Guessing five minutes each time?  You should turn on checkpoint_logs to
be sure, but I'd bet money that's the interval, and that these are
checkpoint spikes.  If the checkpoing log shows up at about the same
time as all these queries that were blocking behind it, that's what
you've got.

> shared_buffers=5GB (database size is ~4.7GB on disk right now)

The best shot you have at making this problem a little better just with
software tuning is to reduce this to something much smaller; 128MB -
256MB would be my starting suggestion.  Make sure checkpoint_segments is
still set to a high value.

The other thing you could try is to tune like this:

checkpoint_segments=256MB
checkpoint_timeout=20min

Which would get you 4X as much checkpoint spreading as you have now.

> fsync=off

This is just generally a bad idea.

> work_mem=500MB
> wal_buffers=256MB (*)
> commit_delay=100000 (*)

That's way too big a value for work_mem; there's no sense making
wal_buffers bigger than 16MB; and you shouldn't ever adjust
commit_delay.  It's a mostly broken feature that might even introduce
latency issues in your situation.  None of these are likely related to
your problem today though.

> I am suspecting some strange software RAID or kernel problem, unless
> the default bgwriter settings can actually cause selects to get stuck
> for so long when there are too many dirty buffers (I hope not).

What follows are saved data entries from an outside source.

-- pv_equiv track=rewrite | github.com/NaegleLab/DANSy_Applications | entropyCalc.py | get_ngram_instance_count
-- ===== SOURCE A (Python) =====
-- def get_ngram_instance_count(ngram, corpus_list, delim):
--     """
--     Count the number of instances an n-gram occurs. Instance in this case refers to the actual times the n-gram occurs even within larger structures not just the number of structures it occurs in.
--
--     Inputs:
--         - ngram: str of the n-gram of interest
--         - corpus_list: list containing the corpus to be analyzed for the ngram
--         - delim: str of the delimiter separating individual tokens
--
--     Outputs:
--         - ngram_count: int of the number of instances
--     """
--
--     arch_length = len(ngram.split(delim))
--     ngram_count = 0
--     for raw_arch in corpus_list:
--         if ngram in raw_arch:
--             split_arch = raw_arch.split(delim)
--             tot_ngrams = len(split_arch)-arch_length+1
--             for x in range(0, tot_ngrams):
--                 sub_check = delim.join(split_arch[x:x+arch_length])
--                 if ngram == sub_check:
--                     ngram_count += 1
--
--     return ngram_count
-- ===== SOURCE B (Python) =====
-- def get_ngram_instance_count(ngram, corpus_list, delim):
--     # KMP-style matching automaton: scan each token stream left to right once,
--     # maintaining s = length of the longest prefix of the pattern token list
--     # that is a suffix of the tokens read so far; a match is recorded each time
--     # s reaches the full pattern length.  No window slicing, no per-window
--     # joins, no substring pre-filter.
--     pat = ngram.split(delim)
--     k = len(pat)
--     total = 0
--     for arch in corpus_list:
--         s = 0
--         for tok in arch.split(delim):
--             p = min(s + 1, k)
--             while p > 0 and not (pat[p - 1] == tok and pat[:p - 1] == pat[s - p + 1:s]):
--                 p -= 1
--             s = p
--             if s == k:
--                 total += 1
--     return total
-- ===== Notes on version B (the rewrite author's own statement) =====
-- stated objective: alternative
-- what changed: B counts matches with a KMP-style string-matching automaton over the token stream: one left-to-right pass per corpus entry maintaining the length of the longest pattern prefix that is a suffix of the tokens read so far, instead of A's slide-a-window loop that joins every window with the delimiter and compares it to the n-gram behind a substring pre-filter.
-- outside the precondition, e.g. on get_ngram_instance_count('ab', ['ab'], ''): A raises ValueError, B raises ValueError
import Mathlib
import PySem

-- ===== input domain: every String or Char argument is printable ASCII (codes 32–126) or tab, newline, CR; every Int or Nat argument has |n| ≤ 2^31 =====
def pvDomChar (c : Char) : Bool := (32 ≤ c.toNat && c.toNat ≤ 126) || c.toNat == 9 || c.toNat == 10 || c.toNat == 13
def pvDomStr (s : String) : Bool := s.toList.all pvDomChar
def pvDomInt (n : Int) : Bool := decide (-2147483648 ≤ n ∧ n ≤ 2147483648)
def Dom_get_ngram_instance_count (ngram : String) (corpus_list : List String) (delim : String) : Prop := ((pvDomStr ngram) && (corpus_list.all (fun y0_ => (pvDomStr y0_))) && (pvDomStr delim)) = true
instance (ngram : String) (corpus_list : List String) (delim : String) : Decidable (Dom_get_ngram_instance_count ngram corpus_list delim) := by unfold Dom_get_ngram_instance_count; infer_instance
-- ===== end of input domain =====

-- B replaces A's slide-a-window loop (per-window delim.join + string compare,
-- behind a substring pre-filter) by a KMP-style matching automaton: one
-- left-to-right pass over each token stream maintaining the length of the
-- longest pattern prefix that is a suffix of the tokens read so far;
-- equivalence is proved for every non-empty delimiter.

-- ===== PORT A =====
def get_ngram_instance_count (ngram : String) (corpus_list : List String) (delim : String) : Int :=
  -- arch_length = len(ngram.split(delim))
  let arch_length : Nat := (PySem.Chars.splitOn ngram.toList delim.toList).length
  corpus_list.foldl (fun ngram_count raw_arch =>
    if PySem.Chars.isIn ngram.toList raw_arch.toList then      -- if ngram in raw_arch
      let split_arch := PySem.Chars.splitOn raw_arch.toList delim.toList
      let tot_ngrams : Int := (split_arch.length : Int) - (arch_length : Int) + 1
      (PySem.List.pyRange 0 tot_ngrams 1).foldl (fun c x =>
        -- sub_check = delim.join(split_arch[x:x+arch_length])
        let sub_check := PySem.Chars.join delim.toList
          (PySem.List.slice split_arch (some x) (some (x + (arch_length : Int))))
        if ngram.toList == sub_check then c + 1 else c) ngram_count
    else ngram_count) 0

-- ===== PORT B =====
-- the `while p > 0 and not (pat[p-1] == tok and pat[:p-1] == pat[s-p+1:s])`
-- loop of Source B, descending from the initial candidate; for candidate p = q+1
-- the indices are all in range and nonnegative, so pat[q] is pat.getD q []
-- and the slice pat[s-q:s] is (pat.take s).drop (s - q)
def pvStepGo (pat : List (List Char)) (s : Nat) (tok : List Char) : Nat → Nat
  | 0 => 0
  | q + 1 =>
    if pat.getD q [] == tok && pat.take q == (pat.take s).drop (s - q) then q + 1
    else pvStepGo pat s tok q

def get_ngram_instance_count_alt (ngram : String) (corpus_list : List String) (delim : String) : Int :=
  let pat := PySem.Chars.splitOn ngram.toList delim.toList
  let k := pat.length
  corpus_list.foldl (fun total arch =>
    let toks := PySem.Chars.splitOn arch.toList delim.toList
    (toks.foldl (fun st tok =>
        let s := pvStepGo pat st.1 tok (min (st.1 + 1) k)
        (s, if s = k then st.2 + 1 else st.2)) ((0 : Nat), total)).2) 0

-- ===== PRECONDITION & SPEC =====
-- Python's str.split raises ValueError on an empty separator, so A (and B)
-- raise whenever delim = "": exactly those inputs are excluded.
def Pre_get_ngram_instance_count (ngram : String) (corpus_list : List String) (delim : String) : Prop := delim ≠ ""
instance (ngram : String) (corpus_list : List String) (delim : String) : Decidable (Pre_get_ngram_instance_count ngram corpus_list delim) := by unfold Pre_get_ngram_instance_count; infer_instance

This fairly simple:  your kernel is configured to allow the system to
cache hundreds of megabytes, if not gigabytes, of writes.  There is no
way to make that go completely away because the Linux kernel has an
unfortunate design in terms of being low latency.  I've written two
papers in this area:

http://www.westnet.com/~gsmith/content/linux-pdflush.htm
http://www.westnet.com/~gsmith/content/postgresql/chkp-bgw-83.htm

And I doubt I could get the worst case on these tuned down to under a
second using software RAID without a proper disk controller.
Periodically, the database must get everything in RAM flushed out to
disk, and the only way to make that happen instantly is for there to be
a hardware write cache to dump it into, and the most common way to get
one of those is to buy a hardware RAID card.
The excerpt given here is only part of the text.